After losing her lover and then her mate, Victoria Storm builds a new life in Sierra Pines, California. When the Norse Fates predict the she-wolf will destroy the world to save her unborn child, her duties as Freya’s priestess conflict with her responsibilities as Odin’s Valkyrie.

Sawyer Barrett has hunted Victoria so passionately, he doesn't know whether he loves or hates her. Desperate to end the fighting, he will take chances with everything—except his heart. This hunter harbors a deadly secret he can't reveal without risking the tentative ceasefire and his father’s continued disapproval.

Men revere him; monsters fear him. Jake Barrett—the notorious Hunter King—values loyalty to family above all else.
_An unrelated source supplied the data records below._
-- pv_equiv track=rewrite | github.com/eimiss/drone_project | backend/functions/feature_extraction_and_overlay.py | square_size
-- ===== SOURCE A (Python) =====
-- def square_size(primary_points):
--     #Source square
--     x_cords = [points[0] for points in primary_points]
--     y_cords = [points[1] for points in primary_points]
--
--     # Find minimum and maximum x and y coordinates
--     min_x = min(x_cords)
--     max_x = max(x_cords)
--     min_y = min(y_cords)
--     max_y = max(y_cords)
--
--     square_size = max(max_x - min_x, max_y - min_y)
--     return square_size
-- ===== SOURCE B (Python) =====
-- def square_size(primary_points):
--     # Divide and conquer: recursively merge bounding boxes of the two halves.
--     def bbox(pts):
--         if len(pts) == 1:
--             x, y = pts[0]
--             return (x, x, y, y)
--         k = len(pts) // 2
--         a1, b1, c1, d1 = bbox(pts[:k])
--         a2, b2, c2, d2 = bbox(pts[k:])
--         return (min(a1, a2), max(b1, b2), min(c1, c2), max(d1, d2))
--     if not primary_points:
--         raise ValueError("square_size() arg is an empty sequence")
--     mnx, mxx, mny, mxy = bbox(primary_points)
--     return max(mxx - mnx, mxy - mny)
-- ===== Notes on version B (the rewrite author's own statement) =====
-- stated objective: alternative
-- what changed: B computes the bounding box by divide and conquer, recursively splitting the point list in half and merging the two halves' boxes, instead of A's extraction of two coordinate lists scanned four times with builtin min/max.
import Mathlib
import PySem

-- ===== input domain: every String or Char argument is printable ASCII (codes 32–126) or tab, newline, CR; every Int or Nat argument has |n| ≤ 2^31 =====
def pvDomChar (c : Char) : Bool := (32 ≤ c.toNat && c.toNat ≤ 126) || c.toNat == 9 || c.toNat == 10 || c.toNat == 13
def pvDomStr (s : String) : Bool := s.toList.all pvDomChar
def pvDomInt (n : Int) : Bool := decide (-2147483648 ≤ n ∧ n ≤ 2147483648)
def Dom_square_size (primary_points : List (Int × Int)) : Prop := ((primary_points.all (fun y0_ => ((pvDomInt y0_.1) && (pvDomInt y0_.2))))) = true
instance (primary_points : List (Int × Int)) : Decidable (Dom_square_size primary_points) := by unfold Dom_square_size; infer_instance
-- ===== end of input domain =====

-- B replaces A's two coordinate lists and four min/max scans by a divide-and-conquer
-- recursion that merges the bounding boxes of the two halves (objective: alternative, same O(n) work).

-- ===== PORT A =====
def square_size (primary_points : List (Int × Int)) : Int :=
  let x_cords := primary_points.map (fun p => p.1)
  let y_cords := primary_points.map (fun p => p.2)
  match PySem.List.min? x_cords (fun v => v), PySem.List.max? x_cords (fun v => v),
        PySem.List.min? y_cords (fun v => v), PySem.List.max? y_cords (fun v => v) with
  | some min_x, some max_x, some min_y, some max_y => max (max_x - min_x) (max_y - min_y)
  | _, _, _, _ => 0   -- unreachable under Pre_ (Python raises ValueError on [])

-- ===== PORT B =====
-- bbox pts = (min x, max x, min y, max y) of pts, by splitting in half and merging.
def ssBbox : List (Int × Int) → Int × Int × Int × Int
  | [] => (0, 0, 0, 0)          -- unreachable: Python B never recurses into an empty slice
  | [(x, y)] => (x, x, y, y)
  | p :: q :: t =>
      let k := (p :: q :: t).length / 2
      let (a1, b1, c1, d1) := ssBbox ((p :: q :: t).take k)
      let (a2, b2, c2, d2) := ssBbox ((p :: q :: t).drop k)
      (min a1 a2, max b1 b2, min c1 c2, max d1 d2)
termination_by l => l.length
decreasing_by
  · simp only [List.length_take, List.length_cons]; omega
  · simp only [List.length_drop, List.length_cons]; omega

def square_size_alt (primary_points : List (Int × Int)) : Int :=
  match primary_points with
  | [] => 0   -- Python B raises ValueError here; outside Pre_
  | _ :: _ =>
      let (mnx, mxx, mny, mxy) := ssBbox primary_points
      max (mxx - mnx) (mxy - mny)

-- ===== PRECONDITION & SPEC =====
-- Pre_ excludes only the empty list, on which both Pythons raise ValueError.
def Pre_square_size (primary_points : List (Int × Int)) : Prop := primary_points ≠ []
instance (primary_points : List (Int × Int)) : Decidable (Pre_square_size primary_points) := by unfold Pre_square_size; infer_instance
def pvWitness_square_size : (List (Int × Int)) := [(0, 3), (2, 1)]

def Spec_square_size (primary_points : List (Int × Int)) (out : Int) : Prop := out = square_size_alt primary_points
instance (primary_points : List (Int × Int)) (out : Int) : Decidable (Spec_square_size primary_points out) := by unfold Spec_square_size; infer_instance

-- ===== CLAIM (what is proved, stated in full; the proofs are below) =====
def Claim_equal_square_size : Prop := ∀ (primary_points : List (Int × Int)), Dom_square_size primary_points → Pre_square_size primary_points → Spec_square_size primary_points (square_size primary_points)

-- ===== LEMMAS AND PROOFS =====
-- Nonempty-list extrema in running-fold form (what A's min/max compute).
def ssFMin : List Int → Int
  | [] => 0
  | a :: t => t.foldl min a

def ssFMax : List Int → Int
  | [] => 0
  | a :: t => t.foldl max a

theorem foldl_min_shift (l : List Int) (c a : Int) :
    l.foldl min (min c a) = min c (l.foldl min a) := by
  induction l generalizing a with
  | nil => rfl
  | cons h t ih => simp only [List.foldl_cons, min_assoc, ih]

theorem foldl_max_shift (l : List Int) (c a : Int) :
    l.foldl max (max c a) = max c (l.foldl max a) := by
  induction l generalizing a with
  | nil => rfl
  | cons h t ih => simp only [List.foldl_cons, max_assoc, ih]

theorem ssFMin_append (l1 l2 : List Int) (h1 : l1 ≠ []) (h2 : l2 ≠ []) :
    ssFMin (l1 ++ l2) = min (ssFMin l1) (ssFMin l2) := by
  match l1, l2 with
  | a :: t1, b :: t2 =>
      simp only [ssFMin, List.cons_append, List.foldl_append, List.foldl_cons]
      exact foldl_min_shift t2 (t1.foldl min a) b

theorem ssFMax_append (l1 l2 : List Int) (h1 : l1 ≠ []) (h2 : l2 ≠ []) :
    ssFMax (l1 ++ l2) = max (ssFMax l1) (ssFMax l2) := by
  match l1, l2 with
  | a :: t1, b :: t2 =>
      simp only [ssFMax, List.cons_append, List.foldl_append, List.foldl_cons]
      exact foldl_max_shift t2 (t1.foldl max a) b

theorem ssBbox_eq (l : List (Int × Int)) (h : l ≠ []) :
    ssBbox l = (ssFMin (l.map Prod.fst), ssFMax (l.map Prod.fst),
                ssFMin (l.map Prod.snd), ssFMax (l.map Prod.snd)) := by
  induction l using ssBbox.induct with
  | case1 => exact absurd rfl h
  | case2 x y => simp [ssBbox, ssFMin, ssFMax]
  | case3 p q t k u1 v1 w1 z1 h1 u2 v2 w2 z2 h2 ih1 ih2 =>
      have hlen : 1 ≤ (p :: q :: t).length / 2 ∧ (p :: q :: t).length / 2 < (p :: q :: t).length := by
        simp only [List.length_cons]; omega
      have htk : (p :: q :: t).take ((p :: q :: t).length / 2) ≠ [] := by
        intro hc
        have := congrArg List.length hc
        simp only [List.length_take, List.length_nil] at this
        omega
      have hdr : (p :: q :: t).drop ((p :: q :: t).length / 2) ≠ [] := by
        intro hc
        have := congrArg List.length hc
        simp only [List.length_drop, List.length_nil] at this
        omega
      rw [ssBbox, ih1 htk, ih2 hdr]
      have hsplit : (p :: q :: t) = (p :: q :: t).take ((p :: q :: t).length / 2) ++
          (p :: q :: t).drop ((p :: q :: t).length / 2) := (List.take_append_drop _ _).symm
      have htkm : ∀ f : (Int × Int) → Int,
          ((p :: q :: t).take ((p :: q :: t).length / 2)).map f ≠ [] :=
        fun f hc => htk (List.map_eq_nil_iff.mp hc)
      have hdrm : ∀ f : (Int × Int) → Int,
          ((p :: q :: t).drop ((p :: q :: t).length / 2)).map f ≠ [] :=
        fun f hc => hdr (List.map_eq_nil_iff.mp hc)
      conv_rhs => rw [hsplit]
      simp only [List.map_append]
      rw [ssFMin_append _ _ (htkm _) (hdrm _), ssFMax_append _ _ (htkm _) (hdrm _),
          ssFMin_append _ _ (htkm _) (hdrm _), ssFMax_append _ _ (htkm _) (hdrm _)]

-- ===== VERDICT (by name: the statement is the Claim_ definition above) =====
theorem square_size_spec : Claim_equal_square_size := by
  intro pts _ hpre
  unfold Spec_square_size
  match pts with
  | [] => exact absurd rfl hpre
  | (x, y) :: t =>
      rw [square_size_alt, ssBbox_eq _ (by simp)]
      simp [square_size, ssFMin, ssFMax,
        PySem.List.min?_id_cons, PySem.List.max?_id_cons]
When he believes his eldest son was murdered by a wolf ally, he releases a chain reaction of violent destruction that claims the lives of both wolves and hunters.
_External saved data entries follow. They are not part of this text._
-- pv_equiv track=rewrite | github.com/HyunwooKoh/CodingTest | programmers/한투/sol2.py | solution
-- ===== SOURCE A (Python) =====
-- def solution(contests, k, p):
--     answer = [i for i in range(len(contests))]
--     prob4Con = {}
--
--     for i in range(len(contests)):
--         cnt = 0
--         for j in range(len(contests[i])):
--             if contests[i][j] <= p:
--                 cnt += 1
--         prob4Con[i] = cnt
--
--     answer.sort(key = lambda x : (-prob4Con[x], x))
--     return sorted(answer[0:k])
-- ===== SOURCE B (Python) =====
-- def solution(contests, k, p):
--     # Bucket indices by their count of problems <= p, then collect from the
--     # highest bucket down until k indices are taken; no full sort of indices.
--     buckets = {}
--     top = 0
--     for i, c in enumerate(contests):
--         cnt = 0
--         for x in c:
--             if x <= p:
--                 cnt += 1
--         buckets.setdefault(cnt, []).append(i)
--         if cnt > top:
--             top = cnt
--     picked = []
--     need = k
--     cnt = top
--     while need > 0 and cnt >= 0:
--         for i in buckets.get(cnt, []):
--             if need <= 0:
--                 break
--             picked.append(i)
--             need -= 1
--         cnt -= 1
--     return sorted(picked)
-- ===== Notes on version B (the rewrite author's own statement) =====
-- stated objective: alternative
-- what changed: Instead of sorting all indices by (-count, index) and slicing the first k, B groups indices into count-keyed buckets in one pass while tracking the maximum count, then collects indices from the highest bucket downward until k are taken.
-- outside the precondition, e.g. on solution([[1], [2]], -1, 5): A returns [0], B returns []
import Mathlib
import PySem

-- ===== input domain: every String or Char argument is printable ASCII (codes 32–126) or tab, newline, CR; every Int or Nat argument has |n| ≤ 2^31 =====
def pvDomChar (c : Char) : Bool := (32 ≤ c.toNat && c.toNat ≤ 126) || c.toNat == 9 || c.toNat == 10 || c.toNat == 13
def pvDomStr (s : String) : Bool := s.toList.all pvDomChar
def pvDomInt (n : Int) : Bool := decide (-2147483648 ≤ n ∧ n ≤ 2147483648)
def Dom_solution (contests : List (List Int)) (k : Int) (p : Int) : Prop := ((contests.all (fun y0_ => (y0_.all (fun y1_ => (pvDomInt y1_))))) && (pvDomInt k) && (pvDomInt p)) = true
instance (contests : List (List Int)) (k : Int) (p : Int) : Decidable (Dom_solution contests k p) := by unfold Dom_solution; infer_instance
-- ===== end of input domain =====

-- B replaces sort-all-indices-and-slice by bucketing indices by their count and
-- collecting from the highest bucket downward until k are taken (alternative selection structure).

-- ===== PORT A =====
def solution (contests : List (List Int)) (k : Int) (p : Int) : List Int :=
  let answer := PySem.List.pyRange 0 (PySem.List.len contests) 1
  let prob4Con : PySem.Dict Int Int :=
    (PySem.List.pyRange 0 (PySem.List.len contests) 1).foldl (fun d i =>
      let row := PySem.List.pyGetD contests i []
      let cnt := (PySem.List.pyRange 0 (PySem.List.len row) 1).foldl
        (fun cnt j => if PySem.List.pyGetD row j 0 ≤ p then cnt + 1 else cnt) (0 : Int)
      d.insert i cnt) PySem.Dict.empty
  -- prob4Con[x]: the key is always present (x ∈ range(len(contests))), ported as getD 0
  let answer2 := PySem.List.sorted2 answer (fun x => -(prob4Con.getD x 0)) (fun x => x) false
  PySem.List.sorted (PySem.List.slice answer2 (some 0) (some k)) (fun x => x) false

-- ===== PORT B =====
-- inner `for i in buckets.get(cnt, [])` with its `break` on need <= 0
def pickInner : List Int → List Int → Int → (List Int × Int)
  | [], picked, need => (picked, need)
  | i :: rest, picked, need =>
      if need ≤ 0 then (picked, need) else pickInner rest (picked ++ [i]) (need - 1)

-- outer `while need > 0 and cnt >= 0` loop
def pickLoop (buckets : PySem.Dict Int (List Int)) (need cnt : Int) (picked : List Int) : List Int :=
  if 0 < need ∧ 0 ≤ cnt then
    let r := pickInner (buckets.getD cnt []) picked need
    pickLoop buckets r.2 (cnt - 1) r.1
  else picked
termination_by (cnt + 1).toNat
decreasing_by omega

def solution_alt (contests : List (List Int)) (k : Int) (p : Int) : List Int :=
  let st := (PySem.List.enumerate contests).foldl
    (fun (acc : PySem.Dict Int (List Int) × Int) ic =>
      let cnt := ic.2.foldl (fun cnt x => if x ≤ p then cnt + 1 else cnt) (0 : Int)
      (acc.1.modify cnt [] (· ++ [ic.1]), if acc.2 < cnt then cnt else acc.2))
    (PySem.Dict.empty, 0)
  PySem.List.sorted (pickLoop st.1 k st.2 []) (fun x => x) false

-- ===== PRECONDITION & SPEC =====
-- Pre_ excludes negative k with -len(contests) < k < 0 (outside the natural 'top k' domain):
-- there A's slice answer[0:k] accidentally returns all but the last |k| entries, while B
-- naturally selects nothing; for k ≤ -len(contests) both return [] and that stays claimed.
def Pre_solution (contests : List (List Int)) (k : Int) (p : Int) : Prop :=
  0 ≤ k ∨ k + (contests.length : Int) ≤ 0
instance (contests : List (List Int)) (k : Int) (p : Int) : Decidable (Pre_solution contests k p) := by unfold Pre_solution; infer_instance
def pvWitness_solution : List (List Int) × Int × Int := ([[1], [2, 3]], 1, 2)

def Spec_solution (contests : List (List Int)) (k : Int) (p : Int) (out : List Int) : Prop := out = solution_alt contests k p
instance (contests : List (List Int)) (k : Int) (p : Int) (out : List Int) : Decidable (Spec_solution contests k p out) := by unfold Spec_solution; infer_instance

-- ===== CLAIM (what is proved, stated in full; the proofs are below) =====
def Claim_equal_solution : Prop := ∀ (contests : List (List Int)) (k : Int) (p : Int), Dom_solution contests k p → Pre_solution contests k p → Spec_solution contests k p (solution contests k p)

-- ===== LEMMAS AND PROOFS =====

-- the count of problems ≤ p in a row
def cntI (p : Int) (row : List Int) : Int := (row.countP (fun x => decide (x ≤ p)) : Int)

-- count of contest i (i an index into contests)
def cOf (contests : List (List Int)) (p : Int) (i : Int) : Int :=
  cntI p (PySem.List.pyGetD contests i [])

-- indices whose count is cv, in increasing order
def bucketL (contests : List (List Int)) (p : Int) (cv : Int) : List Int :=
  (PySem.List.pyRange 0 (contests.length : Int) 1).filter
    (fun i => cOf contests p i == cv)

-- buckets g cnt ++ g (cnt-1) ++ … ++ g 0
def chainG (g : Int → List Int) (cnt : Int) : List Int :=
  if 0 ≤ cnt then g cnt ++ chainG g (cnt - 1) else []
termination_by (cnt + 1).toNat
decreasing_by omega

lemma pickInner_eq (l : List Int) (picked : List Int) (need : Int) (h : 0 ≤ need) :
    pickInner l picked need =
      (picked ++ l.take need.toNat, need - (min need.toNat l.length : Nat)) := by
  induction l generalizing picked need with
  | nil => simp [pickInner]
  | cons i rest ih =>
      by_cases h0 : need ≤ 0
      · have : need = 0 := le_antisymm h0 h
        subst this; simp [pickInner]
      · have h1 : (0:Int) ≤ need - 1 := by omega
        rw [pickInner, if_neg (by omega), ih _ _ h1]
        simp only [Prod.mk.injEq]
        constructor
        · simp only [List.append_assoc, List.singleton_append]
          congr 1
          have : need.toNat = (need - 1).toNat + 1 := by omega
          rw [this, List.take_succ_cons]
        · simp only [List.length_cons]
          omega

lemma pickLoop_eq (b : PySem.Dict Int (List Int)) (cnt need : Int) (picked : List Int)
    (h : 0 ≤ need) :
    pickLoop b need cnt picked = picked ++ (chainG (fun cv => b.getD cv []) cnt).take need.toNat := by
  induction hn : (cnt + 1).toNat using Nat.strong_induction_on generalizing cnt need picked with
  | _ n ih =>
  by_cases hc : 0 ≤ cnt
  · by_cases h0 : 0 < need
    · rw [pickLoop, if_pos ⟨h0, hc⟩, pickInner_eq _ _ _ h]
      have h2 : (0:Int) ≤ need - (min need.toNat (b.getD cnt []).length : Nat) := by omega
      rw [ih ((cnt - 1) + 1).toNat (by omega) _ _ _ h2 rfl]
      conv_rhs => rw [chainG]
      have h3 : (need - ((min need.toNat (b.getD cnt []).length : Nat) : Int)).toNat
          = need.toNat - (b.getD cnt []).length := by omega
      rw [if_pos hc, List.take_append, List.append_assoc, h3]
    · have : need = 0 := by omega
      subst this
      rw [pickLoop, if_neg (by omega)]
      simp
  · rw [pickLoop, if_neg (by omega), chainG, if_neg hc]
    simp

-- the A-side inner counting loop is cntI
lemma cntA_eq (row : List Int) (p : Int) :
    (PySem.List.pyRange 0 (PySem.List.len row) 1).foldl
      (fun cnt j => if PySem.List.pyGetD row j 0 ≤ p then cnt + 1 else cnt) (0 : Int)
    = cntI p row := by
  have := PySem.List.foldl_pyRange_zero_pyGetD' row 0
      (fun acc x => if x ≤ p then acc + 1 else acc) (0 : Int)
  simp only [PySem.List.len] at this ⊢
  rw [this, PySem.List.foldl_ite_add_one (fun x => x ≤ p), cntI]
  simp

-- the B-side counting loop is cntI
lemma cntB_eq (row : List Int) (p : Int) :
    row.foldl (fun cnt x => if x ≤ p then cnt + 1 else cnt) (0 : Int) = cntI p row := by
  rw [PySem.List.foldl_ite_add_one (fun x => x ≤ p), cntI]
  simp

-- A's dict lookup
lemma dictA_getD (contests : List (List Int)) (p : Int) (x : Int)
    (hx : x ∈ PySem.List.pyRange 0 (contests.length : Int) 1) :
    ((PySem.List.pyRange 0 (PySem.List.len contests) 1).foldl (fun d i =>
      let row := PySem.List.pyGetD contests i []
      let cnt := (PySem.List.pyRange 0 (PySem.List.len row) 1).foldl
        (fun cnt j => if PySem.List.pyGetD row j 0 ≤ p then cnt + 1 else cnt) (0 : Int)
      d.insert i cnt) PySem.Dict.empty).getD x 0 = cOf contests p x := by
  have hnodupr : (List.map (fun (i : Int) => i) (PySem.List.pyRange 0 (PySem.List.len contests) 1)).Nodup := by
    simpa using PySem.List.nodup_pyRange_one 0 (PySem.List.len contests)
  have hitems :
      ((PySem.List.pyRange 0 (PySem.List.len contests) 1).foldl (fun d i =>
        let row := PySem.List.pyGetD contests i []
        let cnt := (PySem.List.pyRange 0 (PySem.List.len row) 1).foldl
          (fun cnt j => if PySem.List.pyGetD row j 0 ≤ p then cnt + 1 else cnt) (0 : Int)
        d.insert i cnt) PySem.Dict.empty).items
      = PySem.Dict.empty.items ++
          (PySem.List.pyRange 0 (PySem.List.len contests) 1).map
            (fun i => (i, cOf contests p i)) := by
    have := PySem.Dict.items_foldl_insert_fresh
      (PySem.List.pyRange 0 (PySem.List.len contests) 1) (fun (i : Int) => i)
      (fun i => (PySem.List.pyRange 0 (PySem.List.len (PySem.List.pyGetD contests i [])) 1).foldl
        (fun cnt j => if PySem.List.pyGetD (PySem.List.pyGetD contests i []) j 0 ≤ p then cnt + 1 else cnt) (0 : Int))
      PySem.Dict.empty (by intro a _; simp) hnodupr
    rw [show ((PySem.List.pyRange 0 (PySem.List.len contests) 1).foldl (fun d i =>
        let row := PySem.List.pyGetD contests i []
        let cnt := (PySem.List.pyRange 0 (PySem.List.len row) 1).foldl
          (fun cnt j => if PySem.List.pyGetD row j 0 ≤ p then cnt + 1 else cnt) (0 : Int)
        d.insert i cnt) PySem.Dict.empty)
      = ((PySem.List.pyRange 0 (PySem.List.len contests) 1).foldl (fun d i =>
        d.insert ((fun (i : Int) => i) i)
          ((fun i => (PySem.List.pyRange 0 (PySem.List.len (PySem.List.pyGetD contests i [])) 1).foldl
            (fun cnt j => if PySem.List.pyGetD (PySem.List.pyGetD contests i []) j 0 ≤ p then cnt + 1 else cnt) (0 : Int)) i))
        PySem.Dict.empty) from rfl, this]
    congr 1
    apply List.map_congr_left
    intro i _
    show (i, (PySem.List.pyRange 0 (PySem.List.len (PySem.List.pyGetD contests i [])) 1).foldl
        (fun cnt j => if PySem.List.pyGetD (PySem.List.pyGetD contests i []) j 0 ≤ p then cnt + 1 else cnt) (0 : Int))
      = (i, cOf contests p i)
    rw [cntA_eq]
    rfl
  have hnd :
      ((PySem.List.pyRange 0 (PySem.List.len contests) 1).foldl (fun d i =>
        let row := PySem.List.pyGetD contests i []
        let cnt := (PySem.List.pyRange 0 (PySem.List.len row) 1).foldl
          (fun cnt j => if PySem.List.pyGetD row j 0 ≤ p then cnt + 1 else cnt) (0 : Int)
        d.insert i cnt) PySem.Dict.empty).keys.Nodup := by
    exact PySem.Dict.nodup_keys_foldl_insert_key
      (PySem.List.pyRange 0 (PySem.List.len contests) 1) (fun (i : Int) => i) _
      PySem.Dict.empty PySem.Dict.nodup_keys_empty
  apply PySem.Dict.getD_of_mem_items _ _ hnd
  rw [hitems]
  simp only [PySem.Dict.empty, List.nil_append, List.mem_map]
  exact ⟨x, by simpa using hx, rfl⟩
An ancient vampire plots the destruction of wolves and hunters alike. If the embittered rivalry doesn't end quickly, there is no hope for the Hunters, Victoria's pack, or the mortal world.

Author Bio

Author Melissa Snark lives in the San Francisco bay area with her husband, three children, and a glaring of litigious felines. She reads and writes fantasy and romance, and is published with The Wild Rose Press & Nordic Lights Press. She is a coffeeoholic, chocoholic, and a serious geek girl. Her Loki’s Wolves series stems from her fascination with wolves and mythology.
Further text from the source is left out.